Task objective
Repeat the records below line by line, exactly, finishing on the line that contains "import PySem".

(Recorded data)
-- pv_equiv track=rewrite | github.com/GHkar/Algorithm | programmers/implementation/53-twoDownBit.py | solution
-- ===== SOURCE A (Python) =====
-- def solution(numbers):
--     answer = []
--     for number in numbers:
--         if number % 2 == 0 : answer.append(number + 1)
--         else :
--             change = f'0{bin(number)[2::]}'
--             i = change.rindex('0')
--             lc = list(change)
--             lc[i], lc[i+1] = '1', '0'
--             answer.append(int(''.join(lc), 2))
--
--     return answer
-- ===== SOURCE B (Python) =====
-- def solution(numbers):
--     answer = []
--     for n in numbers:
--         if n % 2 == 0:
--             answer.append(n + 1)
--         else:
--             m, t = n, 0
--             while m % 2 == 1:
--                 m //= 2
--                 t += 1
--             answer.append(n + (1 << (t - 1)))
--     return answer
-- ===== Notes on version B (the rewrite author's own statement) =====
-- stated objective: alternative
-- what changed: Replaces A's per-element binary-string build (f-string, rindex, list surgery, int(...,2) parse) by pure integer arithmetic (divide out the trailing one-bits, add the matching power of two); Pre_ excludes lists containing a negative odd number, where A's slicing of bin(n) drops the minus sign so its value is an artefact of the string construction.
-- outside the precondition, e.g. on solution([-3]): A returns [11], B returns [-2]
import Mathlib
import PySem

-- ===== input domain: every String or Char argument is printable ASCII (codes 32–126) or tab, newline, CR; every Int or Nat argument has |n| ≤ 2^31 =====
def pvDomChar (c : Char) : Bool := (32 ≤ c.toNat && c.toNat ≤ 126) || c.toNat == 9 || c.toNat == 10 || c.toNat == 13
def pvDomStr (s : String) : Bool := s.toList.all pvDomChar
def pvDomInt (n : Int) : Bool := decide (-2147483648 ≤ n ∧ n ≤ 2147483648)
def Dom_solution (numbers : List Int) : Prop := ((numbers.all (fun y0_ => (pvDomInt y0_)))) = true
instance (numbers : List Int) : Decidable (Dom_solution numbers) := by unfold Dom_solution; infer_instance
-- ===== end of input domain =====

Exercise response
-- pv_equiv track=rewrite | github.com/GHkar/Algorithm | programmers/implementation/53-twoDownBit.py | solution
-- ===== SOURCE A (Python) =====
-- def solution(numbers):
--     answer = []
--     for number in numbers:
--         if number % 2 == 0 : answer.append(number + 1)
--         else :
--             change = f'0{bin(number)[2::]}'
--             i = change.rindex('0')
--             lc = list(change)
--             lc[i], lc[i+1] = '1', '0'
--             answer.append(int(''.join(lc), 2))
--
--     return answer
-- ===== SOURCE B (Python) =====
-- def solution(numbers):
--     answer = []
--     for n in numbers:
--         if n % 2 == 0:
--             answer.append(n + 1)
--         else:
--             m, t = n, 0
--             while m % 2 == 1:
--                 m //= 2
--                 t += 1
--             answer.append(n + (1 << (t - 1)))
--     return answer
-- ===== Notes on version B (the rewrite author's own statement) =====
-- stated objective: alternative
-- what changed: Replaces A's per-element binary-string build (f-string, rindex, list surgery, int(...,2) parse) by pure integer arithmetic (divide out the trailing one-bits, add the matching power of two); Pre_ excludes lists containing a negative odd number, where A's slicing of bin(n) drops the minus sign so its value is an artefact of the string construction.
-- outside the precondition, e.g. on solution([-3]): A returns [11], B returns [-2]
import Mathlib
import PySem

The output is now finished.